__Exercise input__
-------------------------

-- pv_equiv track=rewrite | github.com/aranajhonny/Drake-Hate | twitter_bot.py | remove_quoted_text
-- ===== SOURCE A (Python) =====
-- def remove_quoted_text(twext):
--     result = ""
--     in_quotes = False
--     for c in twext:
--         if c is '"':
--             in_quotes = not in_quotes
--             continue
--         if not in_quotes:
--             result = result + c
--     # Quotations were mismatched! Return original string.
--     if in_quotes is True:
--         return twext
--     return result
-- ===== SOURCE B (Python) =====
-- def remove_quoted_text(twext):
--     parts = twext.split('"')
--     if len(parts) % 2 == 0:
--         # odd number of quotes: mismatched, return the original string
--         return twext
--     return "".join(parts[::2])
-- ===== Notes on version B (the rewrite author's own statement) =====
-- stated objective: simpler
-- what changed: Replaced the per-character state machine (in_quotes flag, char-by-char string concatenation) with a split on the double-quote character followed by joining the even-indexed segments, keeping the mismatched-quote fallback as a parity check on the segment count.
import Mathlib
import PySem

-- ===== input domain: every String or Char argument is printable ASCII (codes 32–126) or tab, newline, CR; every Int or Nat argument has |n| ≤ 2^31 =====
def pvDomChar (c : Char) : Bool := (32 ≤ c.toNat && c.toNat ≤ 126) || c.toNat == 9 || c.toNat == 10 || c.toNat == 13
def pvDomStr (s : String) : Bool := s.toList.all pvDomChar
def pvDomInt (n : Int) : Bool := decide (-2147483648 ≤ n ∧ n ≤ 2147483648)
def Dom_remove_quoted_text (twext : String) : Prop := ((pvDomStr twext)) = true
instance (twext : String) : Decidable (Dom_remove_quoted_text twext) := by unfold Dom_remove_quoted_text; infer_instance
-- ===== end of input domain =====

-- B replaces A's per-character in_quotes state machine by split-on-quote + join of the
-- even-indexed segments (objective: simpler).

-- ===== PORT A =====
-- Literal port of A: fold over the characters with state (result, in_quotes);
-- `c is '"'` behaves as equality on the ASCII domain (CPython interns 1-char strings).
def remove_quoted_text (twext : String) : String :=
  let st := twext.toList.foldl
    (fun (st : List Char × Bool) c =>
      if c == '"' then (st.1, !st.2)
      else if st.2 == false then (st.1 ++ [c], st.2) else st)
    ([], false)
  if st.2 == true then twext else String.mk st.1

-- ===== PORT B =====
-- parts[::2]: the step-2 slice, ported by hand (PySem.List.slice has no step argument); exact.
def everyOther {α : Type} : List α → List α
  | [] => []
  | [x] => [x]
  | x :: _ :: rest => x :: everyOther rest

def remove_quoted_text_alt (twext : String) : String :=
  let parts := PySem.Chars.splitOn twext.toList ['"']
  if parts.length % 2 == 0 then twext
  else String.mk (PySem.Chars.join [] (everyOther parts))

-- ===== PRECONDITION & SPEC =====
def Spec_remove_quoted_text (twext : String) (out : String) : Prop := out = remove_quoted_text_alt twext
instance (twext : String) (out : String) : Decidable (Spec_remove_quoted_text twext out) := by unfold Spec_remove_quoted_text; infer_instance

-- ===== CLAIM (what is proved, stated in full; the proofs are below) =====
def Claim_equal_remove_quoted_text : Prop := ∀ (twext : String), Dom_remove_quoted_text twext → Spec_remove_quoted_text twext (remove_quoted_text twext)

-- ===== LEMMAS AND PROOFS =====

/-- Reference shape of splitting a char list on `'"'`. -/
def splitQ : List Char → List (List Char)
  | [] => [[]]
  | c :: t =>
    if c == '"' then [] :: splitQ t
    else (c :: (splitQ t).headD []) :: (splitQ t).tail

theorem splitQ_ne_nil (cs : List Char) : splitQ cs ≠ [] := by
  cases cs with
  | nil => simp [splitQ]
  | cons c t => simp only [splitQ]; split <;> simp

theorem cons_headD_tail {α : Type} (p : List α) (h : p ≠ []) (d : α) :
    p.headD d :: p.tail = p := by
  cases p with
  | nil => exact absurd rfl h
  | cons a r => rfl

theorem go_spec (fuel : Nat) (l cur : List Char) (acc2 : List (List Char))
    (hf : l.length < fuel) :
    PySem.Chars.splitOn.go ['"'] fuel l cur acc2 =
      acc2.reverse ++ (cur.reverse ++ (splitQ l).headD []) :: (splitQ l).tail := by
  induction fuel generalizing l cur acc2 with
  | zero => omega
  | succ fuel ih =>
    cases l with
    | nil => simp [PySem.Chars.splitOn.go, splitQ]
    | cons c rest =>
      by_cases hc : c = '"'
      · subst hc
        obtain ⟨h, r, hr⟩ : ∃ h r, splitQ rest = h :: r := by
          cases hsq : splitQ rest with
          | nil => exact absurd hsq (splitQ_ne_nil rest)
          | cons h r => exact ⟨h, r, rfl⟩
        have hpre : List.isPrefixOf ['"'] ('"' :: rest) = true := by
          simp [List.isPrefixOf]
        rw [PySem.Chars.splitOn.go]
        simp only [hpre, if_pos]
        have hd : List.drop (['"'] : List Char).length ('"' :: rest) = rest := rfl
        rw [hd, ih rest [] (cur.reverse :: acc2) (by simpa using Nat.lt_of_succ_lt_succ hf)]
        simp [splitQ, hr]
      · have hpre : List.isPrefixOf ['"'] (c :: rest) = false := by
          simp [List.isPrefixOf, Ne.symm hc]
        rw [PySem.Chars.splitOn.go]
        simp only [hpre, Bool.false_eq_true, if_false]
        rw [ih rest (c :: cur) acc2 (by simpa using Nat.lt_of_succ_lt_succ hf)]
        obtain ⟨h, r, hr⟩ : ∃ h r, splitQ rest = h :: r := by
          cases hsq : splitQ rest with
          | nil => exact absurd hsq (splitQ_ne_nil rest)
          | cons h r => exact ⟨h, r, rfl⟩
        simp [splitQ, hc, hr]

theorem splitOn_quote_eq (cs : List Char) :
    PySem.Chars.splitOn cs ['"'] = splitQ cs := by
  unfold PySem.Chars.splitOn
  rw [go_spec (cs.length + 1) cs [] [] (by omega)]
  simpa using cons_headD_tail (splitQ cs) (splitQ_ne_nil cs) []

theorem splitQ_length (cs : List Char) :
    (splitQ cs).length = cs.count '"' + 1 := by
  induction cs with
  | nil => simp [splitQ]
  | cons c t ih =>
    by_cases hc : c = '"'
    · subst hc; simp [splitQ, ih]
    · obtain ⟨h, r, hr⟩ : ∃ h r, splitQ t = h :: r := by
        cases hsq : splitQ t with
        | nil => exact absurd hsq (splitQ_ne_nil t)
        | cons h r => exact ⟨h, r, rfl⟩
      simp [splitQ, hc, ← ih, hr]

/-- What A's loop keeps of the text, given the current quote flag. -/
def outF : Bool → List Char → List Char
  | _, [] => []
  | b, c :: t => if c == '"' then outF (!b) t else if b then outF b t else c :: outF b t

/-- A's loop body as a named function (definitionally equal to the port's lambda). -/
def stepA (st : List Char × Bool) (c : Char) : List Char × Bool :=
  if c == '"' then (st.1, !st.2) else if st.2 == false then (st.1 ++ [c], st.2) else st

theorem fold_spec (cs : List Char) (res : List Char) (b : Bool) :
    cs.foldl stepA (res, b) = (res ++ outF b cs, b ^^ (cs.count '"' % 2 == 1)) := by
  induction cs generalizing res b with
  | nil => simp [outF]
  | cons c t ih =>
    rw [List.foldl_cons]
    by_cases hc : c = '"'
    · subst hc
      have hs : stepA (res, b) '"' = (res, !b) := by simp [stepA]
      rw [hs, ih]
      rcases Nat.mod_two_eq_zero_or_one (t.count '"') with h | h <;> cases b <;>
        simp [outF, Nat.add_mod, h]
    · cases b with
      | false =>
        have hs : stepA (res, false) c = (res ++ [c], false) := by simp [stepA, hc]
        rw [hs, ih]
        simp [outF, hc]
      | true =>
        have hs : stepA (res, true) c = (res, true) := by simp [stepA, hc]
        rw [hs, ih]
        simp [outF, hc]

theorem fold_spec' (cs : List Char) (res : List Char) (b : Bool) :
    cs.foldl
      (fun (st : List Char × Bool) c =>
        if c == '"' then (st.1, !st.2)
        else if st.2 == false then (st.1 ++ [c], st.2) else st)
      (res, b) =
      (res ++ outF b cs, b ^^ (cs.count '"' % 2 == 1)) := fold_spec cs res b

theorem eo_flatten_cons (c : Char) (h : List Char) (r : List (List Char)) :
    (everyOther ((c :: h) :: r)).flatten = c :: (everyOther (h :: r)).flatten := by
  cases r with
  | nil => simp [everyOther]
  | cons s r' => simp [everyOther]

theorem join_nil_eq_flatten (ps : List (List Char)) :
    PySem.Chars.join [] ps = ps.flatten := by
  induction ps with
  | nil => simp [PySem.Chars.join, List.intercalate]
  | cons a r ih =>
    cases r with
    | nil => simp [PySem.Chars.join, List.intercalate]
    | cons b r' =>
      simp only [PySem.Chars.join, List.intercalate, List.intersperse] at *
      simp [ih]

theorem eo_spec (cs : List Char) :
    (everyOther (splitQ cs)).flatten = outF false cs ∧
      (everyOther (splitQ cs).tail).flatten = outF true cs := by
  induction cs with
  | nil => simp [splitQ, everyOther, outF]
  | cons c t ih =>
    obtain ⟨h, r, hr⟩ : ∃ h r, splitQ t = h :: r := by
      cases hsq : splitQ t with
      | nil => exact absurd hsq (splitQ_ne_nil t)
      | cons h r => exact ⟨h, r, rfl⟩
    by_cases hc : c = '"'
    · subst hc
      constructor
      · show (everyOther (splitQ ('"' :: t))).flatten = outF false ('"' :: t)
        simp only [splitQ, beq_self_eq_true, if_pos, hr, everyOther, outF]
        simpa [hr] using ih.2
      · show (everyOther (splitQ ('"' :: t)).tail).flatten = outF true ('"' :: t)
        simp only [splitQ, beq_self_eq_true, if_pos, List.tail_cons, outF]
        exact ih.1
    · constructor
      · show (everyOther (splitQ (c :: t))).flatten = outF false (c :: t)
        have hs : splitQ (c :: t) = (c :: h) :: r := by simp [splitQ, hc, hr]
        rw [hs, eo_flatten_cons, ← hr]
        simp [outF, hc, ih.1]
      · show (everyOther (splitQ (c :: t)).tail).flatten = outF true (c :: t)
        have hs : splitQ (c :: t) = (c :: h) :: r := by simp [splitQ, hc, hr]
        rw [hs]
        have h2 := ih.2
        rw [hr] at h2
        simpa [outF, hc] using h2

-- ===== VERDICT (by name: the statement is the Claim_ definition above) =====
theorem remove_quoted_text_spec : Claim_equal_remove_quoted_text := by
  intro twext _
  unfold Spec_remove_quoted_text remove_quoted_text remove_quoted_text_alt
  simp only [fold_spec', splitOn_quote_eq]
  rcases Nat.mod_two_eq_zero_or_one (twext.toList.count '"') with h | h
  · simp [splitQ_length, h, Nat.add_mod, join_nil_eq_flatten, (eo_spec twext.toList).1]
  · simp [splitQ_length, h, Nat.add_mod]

-------------------------

__The task__
Starting with the line with "p.headD d :: p.tail = p := by" above and going on through the line with "simp only [hpre, if_pos]", transcribe every line exactly, both ends included, and add nothing.

__Task solution__
    p.headD d :: p.tail = p := by
  cases p with
  | nil => exact absurd rfl h
  | cons a r => rfl

theorem go_spec (fuel : Nat) (l cur : List Char) (acc2 : List (List Char))
    (hf : l.length < fuel) :
    PySem.Chars.splitOn.go ['"'] fuel l cur acc2 =
      acc2.reverse ++ (cur.reverse ++ (splitQ l).headD []) :: (splitQ l).tail := by
  induction fuel generalizing l cur acc2 with
  | zero => omega
  | succ fuel ih =>
    cases l with
    | nil => simp [PySem.Chars.splitOn.go, splitQ]
    | cons c rest =>
      by_cases hc : c = '"'
      · subst hc
        obtain ⟨h, r, hr⟩ : ∃ h r, splitQ rest = h :: r := by
          cases hsq : splitQ rest with
          | nil => exact absurd hsq (splitQ_ne_nil rest)
          | cons h r => exact ⟨h, r, rfl⟩
        have hpre : List.isPrefixOf ['"'] ('"' :: rest) = true := by
          simp [List.isPrefixOf]
        rw [PySem.Chars.splitOn.go]
        simp only [hpre, if_pos]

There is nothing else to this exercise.